MGRC Bear Put Spread Strategy

MGRC (McGrath RentCorp), in the Industrials sector, (Rental & Leasing Services industry), listed on NASDAQ.

McGrath RentCorp (MGRC) operates as a diversified business-to-business provider of rental solutions, serving clients across the United States and internationally. Its primary offerings encompass a range of temporary infrastructure and specialized equipment, including versatile modular structures, portable storage units, advanced electronic testing apparatus, and various liquid and solid containment solutions. The company's operations are divided into four distinct segments: Mobile Modular, TRS-RenTelco, Adler Tanks, and Enviroplex. Mobile Modular specializes in the rental and sale of adaptable modular buildings and portable storage containers. These structures cater to diverse applications such as educational facilities, temporary workplaces, sales outposts, construction site offices, healthcare clinics, and more. TRS-RenTelco focuses on providing (renting and selling) advanced electronic test and measurement equipment.

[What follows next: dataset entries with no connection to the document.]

-- pv_equiv track=rewrite | github.com/pirl-unc/mhcseqs | mhcseqs/groove.py | find_cys_pairs
-- ===== SOURCE A (Python) =====
-- from typing import Optional, Sequence
--
-- IG_SEP_MIN = 48
--
-- IG_SEP_MAX = 72
--
-- def _clean_seq(sequence: Optional[str]) -> str:
--     return "".join(ch for ch in str(sequence or "").strip().upper() if not ch.isspace())
--
-- def find_cys_pairs(
--     seq: str,
--     min_sep: int = IG_SEP_MIN,
--     max_sep: int = IG_SEP_MAX,
-- ) -> list[tuple[int, int, int]]:
--     """Find all Cys-Cys pairs with plausible Ig-fold separation.
--
--     Returns list of (cys1_pos, cys2_pos, separation) tuples.
--     """
--     cleaned = _clean_seq(seq)
--     cys_positions = [idx for idx, aa in enumerate(cleaned) if aa == "C"]
--     pairs: list[tuple[int, int, int]] = []
--     for i, c1 in enumerate(cys_positions):
--         for c2 in cys_positions[i + 1 :]:
--             sep = c2 - c1
--             if sep < min_sep:
--                 continue
--             if sep > max_sep:
--                 break
--             pairs.append((c1, c2, sep))
--     return pairs
-- ===== SOURCE B (Python) =====
-- IG_SEP_MIN = 48
--
-- IG_SEP_MAX = 72
--
--
-- def _clean_seq(sequence):
--     return "".join(ch for ch in str(sequence or "").strip().upper() if not ch.isspace())
--
--
-- def find_cys_pairs(seq, min_sep=IG_SEP_MIN, max_sep=IG_SEP_MAX):
--     """Two-pointer sliding window over the sorted Cys positions: lo and hi
--     advance monotonically across the outer loop instead of rescanning each tail."""
--     cleaned = _clean_seq(seq)
--     pos = [idx for idx, aa in enumerate(cleaned) if aa == "C"]
--     n = len(pos)
--     pairs = []
--     lo = 0
--     hi = 0
--     for i, c1 in enumerate(pos):
--         while lo < n and pos[lo] < c1 + min_sep:
--             lo += 1
--         while hi < n and pos[hi] <= c1 + max_sep:
--             hi += 1
--         for j in range(max(lo, i + 1), hi):
--             c2 = pos[j]
--             pairs.append((c1, c2, c2 - c1))
--     return pairs
-- ===== Notes on version B (the rewrite author's own statement) =====
-- stated objective: faster
-- what changed: A rescans each tail with continue below min_sep and break above max_sep; B keeps two monotone pointers (a sliding window) over the sorted Cys-position list, advancing lo past positions < c1+min_sep and hi past positions <= c1+max_sep once per outer step and emitting pos[max(lo,i+1):hi] directly.
import Mathlib
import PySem

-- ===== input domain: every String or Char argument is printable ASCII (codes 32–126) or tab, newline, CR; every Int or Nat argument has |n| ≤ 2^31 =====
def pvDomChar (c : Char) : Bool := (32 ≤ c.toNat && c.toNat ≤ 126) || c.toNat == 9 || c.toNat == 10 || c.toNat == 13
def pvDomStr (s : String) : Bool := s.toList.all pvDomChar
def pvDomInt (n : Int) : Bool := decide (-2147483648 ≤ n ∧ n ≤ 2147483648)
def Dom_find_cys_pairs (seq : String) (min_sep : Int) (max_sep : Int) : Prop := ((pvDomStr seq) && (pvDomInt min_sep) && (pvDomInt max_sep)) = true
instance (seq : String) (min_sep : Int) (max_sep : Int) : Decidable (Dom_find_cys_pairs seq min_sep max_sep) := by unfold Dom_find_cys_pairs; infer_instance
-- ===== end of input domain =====

-- B replaces A's rescan of each tail (skip-then-break) by one sliding window: two pointers that only move
-- forward across the whole outer loop (objective: faster; same output, order included).

-- ===== PORT A =====
-- _clean_seq, shared verbatim by both Pythons ("seq or ''" is the identity on str inputs)
def clean_seq (sequence : String) : String :=
  String.ofList ((PySem.Str.upper (PySem.Str.strip sequence)).toList.filter (fun ch => !(PySem.Chars.isspace ch)))

-- [idx for idx, aa in enumerate(cleaned) if aa == "C"], shared verbatim by both Pythons
def cys_positions (cleaned : String) : List Int :=
  ((PySem.List.enumerate cleaned.toList 0).filter (fun p => p.2 == 'C')).map (fun p => p.1)

-- A's inner loop: continue below min_sep, break above max_sep, else append
def innerA (c1 min_sep max_sep : Int) : List Int → List (Int × Int × Int)
  | [] => []
  | c2 :: rest =>
    if c2 - c1 < min_sep then innerA c1 min_sep max_sep rest
    else if max_sep < c2 - c1 then []
    else (c1, c2, c2 - c1) :: innerA c1 min_sep max_sep rest

def find_cys_pairs (seq : String) (min_sep : Int) (max_sep : Int) : List (Int × Int × Int) :=
  let cys := cys_positions (clean_seq seq)
  (PySem.List.enumerate cys 0).foldl
    (fun pairs p => pairs ++ innerA p.2 min_sep max_sep (PySem.List.slice cys (some (p.1 + 1)) none)) []

-- ===== PORT B =====
-- while lo < n and p(pos[lo]): lo += 1
def advanceWhile (pos : List Int) (p : Int → Bool) (k : Nat) : Nat :=
  if h : k < pos.length then
    if p pos[k] then advanceWhile pos p (k + 1) else k
  else k
termination_by pos.length - k

def find_cys_pairs_alt (seq : String) (min_sep : Int) (max_sep : Int) : List (Int × Int × Int) :=
  let pos := cys_positions (clean_seq seq)
  ((pos.zipIdx).foldl
    (fun (st : Nat × Nat × List (Int × Int × Int)) q =>
      let c1 := q.1
      let i := q.2
      let lo := advanceWhile pos (fun x => decide (x < c1 + min_sep)) st.1
      let hi := advanceWhile pos (fun x => decide (x ≤ c1 + max_sep)) st.2.1
      (lo, hi, st.2.2 ++ (List.range' (max lo (i + 1)) (hi - max lo (i + 1))).map
          (fun j => (c1, pos.getD j 0, pos.getD j 0 - c1))))
    (0, 0, [])).2.2

-- ===== PRECONDITION & SPEC =====
def Spec_find_cys_pairs (seq : String) (min_sep : Int) (max_sep : Int) (out : List (Int × Int × Int)) : Prop := out = find_cys_pairs_alt seq min_sep max_sep
instance (seq : String) (min_sep : Int) (max_sep : Int) (out : List (Int × Int × Int)) : Decidable (Spec_find_cys_pairs seq min_sep max_sep out) := by unfold Spec_find_cys_pairs; infer_instance

-- ===== CLAIM (what is proved, stated in full; the proofs are below) =====
def Claim_equal_find_cys_pairs : Prop := ∀ (seq : String) (min_sep : Int) (max_sep : Int), Dom_find_cys_pairs seq min_sep max_sep → Spec_find_cys_pairs seq min_sep max_sep (find_cys_pairs seq min_sep max_sep)

-- ===== LEMMAS AND PROOFS =====

-- the common value both ports compute for outer index i with c1 = pos[i]
def emitAt (l : List Int) (min_sep max_sep : Int) (i : Nat) (c1 : Int) : List (Int × Int × Int) :=
  ((l.drop (i + 1)).filter (fun x => !(decide (x < c1 + min_sep)) && decide (x ≤ c1 + max_sep))).map
    (fun x => (c1, x, x - c1))

-- a predicate true on a downward-closed set of Ints
def DownClosed (p : Int → Bool) : Prop := ∀ x y : Int, x ≤ y → p y = true → p x = true

lemma downClosed_lt (v : Int) : DownClosed (fun x => decide (x < v)) := by
  intro x y hxy h; simp at h ⊢; omega

lemma downClosed_le (v : Int) : DownClosed (fun x => decide (x ≤ v)) := by
  intro x y hxy h; simp at h ⊢; omega

lemma down_all_false {p : Int → Bool} (hp : DownClosed p) {a : Int} {t : List Int}
    (hs : (a :: t).Pairwise (· ≤ ·)) (ha : p a = false) : ∀ x ∈ t, p x = false := by
  intro x hx
  rcases List.pairwise_cons.mp hs with ⟨hall, _⟩
  by_contra h
  have := hp a x (hall x hx) (by revert h; cases p x <;> simp)
  simp [this] at ha

lemma countP_take_sorted {p : Int → Bool} (hp : DownClosed p) :
    ∀ (l : List Int), l.Pairwise (· ≤ ·) → ∀ m : Nat,
      (l.take m).countP p = min (l.countP p) m := by
  intro l
  induction l with
  | nil => intro _ m; simp
  | cons a t ih =>
    intro hs m
    have hst := List.Pairwise.of_cons hs
    cases m with
    | zero => simp
    | succ m =>
      rw [List.take_succ_cons]
      have hih := ih hst m
      by_cases ha : p a = true
      · have h1 : (a :: (t.take m)).countP p = (t.take m).countP p + 1 := by
          rw [List.countP_cons, ha]; simp
        have h2 : (a :: t).countP p = t.countP p + 1 := by
          rw [List.countP_cons, ha]; simp
        rw [h1, h2]
        omega
      · have ha' : p a = false := by revert ha; cases p a <;> simp
        have hz : t.countP p = 0 := List.countP_eq_zero.mpr
          (fun x hx => by simp [down_all_false hp hs ha' x hx])
        have hz2 : (t.take m).countP p = 0 := List.countP_eq_zero.mpr
          (fun x hx => by simp [down_all_false hp hs ha' x (List.mem_of_mem_take hx)])
        have h1 : (a :: (t.take m)).countP p = (t.take m).countP p := by
          rw [List.countP_cons, ha']; simp
        have h2 : (a :: t).countP p = t.countP p := by
          rw [List.countP_cons, ha']; simp
        rw [h1, h2]
        omega

lemma countP_drop_sorted {p : Int → Bool} (hp : DownClosed p)
    (l : List Int) (hs : l.Pairwise (· ≤ ·)) (m : Nat) :
    (l.drop m).countP p = l.countP p - m := by
  have h : ((l.take m) ++ (l.drop m)).countP p = (l.take m).countP p + (l.drop m).countP p :=
    List.countP_append ..
  rw [List.take_append_drop] at h
  have h2 := countP_take_sorted hp l hs m
  have h3 : m ≤ l.length ∨ l.length < m := le_or_gt m l.length
  have h4 := l.countP_le_length (p := p)
  omega

lemma getElem_p_iff {p : Int → Bool} (hp : DownClosed p) :
    ∀ (l : List Int), l.Pairwise (· ≤ ·) → ∀ (j : Nat) (hj : j < l.length),
      (p l[j] = true ↔ j < l.countP p) := by
  intro l
  induction l with
  | nil => intro _ j hj; simp at hj
  | cons a t ih =>
    intro hs j hj
    have hst := List.Pairwise.of_cons hs
    cases j with
    | zero =>
      simp only [List.getElem_cons_zero, List.countP_cons]
      by_cases ha : p a = true
      · simp [ha]
      · have ha' : p a = false := by revert ha; cases p a <;> simp
        have hz : t.countP p = 0 := List.countP_eq_zero.mpr
          (fun x hx => by simp [down_all_false hp hs ha' x hx])
        simp [ha', hz]
    | succ j =>
      have hj' : j < t.length := by simpa using hj
      simp only [List.getElem_cons_succ, List.countP_cons]
      by_cases ha : p a = true
      · rw [ih hst j hj']
        simp [ha]
      · have ha' : p a = false := by revert ha; cases p a <;> simp
        have hz : t.countP p = 0 := List.countP_eq_zero.mpr
          (fun x hx => by simp [down_all_false hp hs ha' x hx])
        have hx : p t[j] = false :=
          down_all_false hp hs ha' _ (List.getElem_mem hj')
        simp [ha', hz, hx]

lemma advanceWhile_eq_countP {p : Int → Bool} (hp : DownClosed p)
    (l : List Int) (hs : l.Pairwise (· ≤ ·)) :
    ∀ k : Nat, k ≤ l.countP p → advanceWhile l p k = l.countP p := by
  intro k
  induction hk : l.length - k using Nat.strong_induction_on generalizing k with
  | _ n ih =>
    intro hkc
    rw [advanceWhile]
    by_cases h : k < l.length
    · simp only [h, dif_pos]
      rcases Nat.lt_or_ge k (l.countP p) with hlt | hge
      · have hpk : p l[k] = true := (getElem_p_iff hp l hs k h).mpr hlt
        rw [hpk]
        simp only [if_true]
        subst hk
        exact ih (l.length - (k+1)) (by omega) (k+1) rfl hlt
      · have hk' : k = l.countP p := le_antisymm hkc hge
        have hiff := getElem_p_iff hp l hs k h
        have hpk : p l[k] = false := by
          cases hpe : p l[k]
          · rfl
          · exact absurd (hiff.mp hpe) (by omega)
        rw [hpk]
        simp only [Bool.false_eq_true, if_false]
        omega
    · simp only [h, dif_neg, not_false_iff]
      have := l.countP_le_length (p := p)
      omega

MGRC (McGrath RentCorp) trades in the Industrials sector, specifically Rental & Leasing Services, with a market capitalization of approximately $3.03B, a trailing P/E of 19.57, a beta of 0.44 versus the broader market, a 52-week range of 94.99-128.41, average daily share volume of 223K, a public-listing history dating back to 1984, approximately 1K full-time employees. These structural characteristics shape how MGRC stock options price implied volatility around earnings windows, capital events, and macro-driven sector rotations.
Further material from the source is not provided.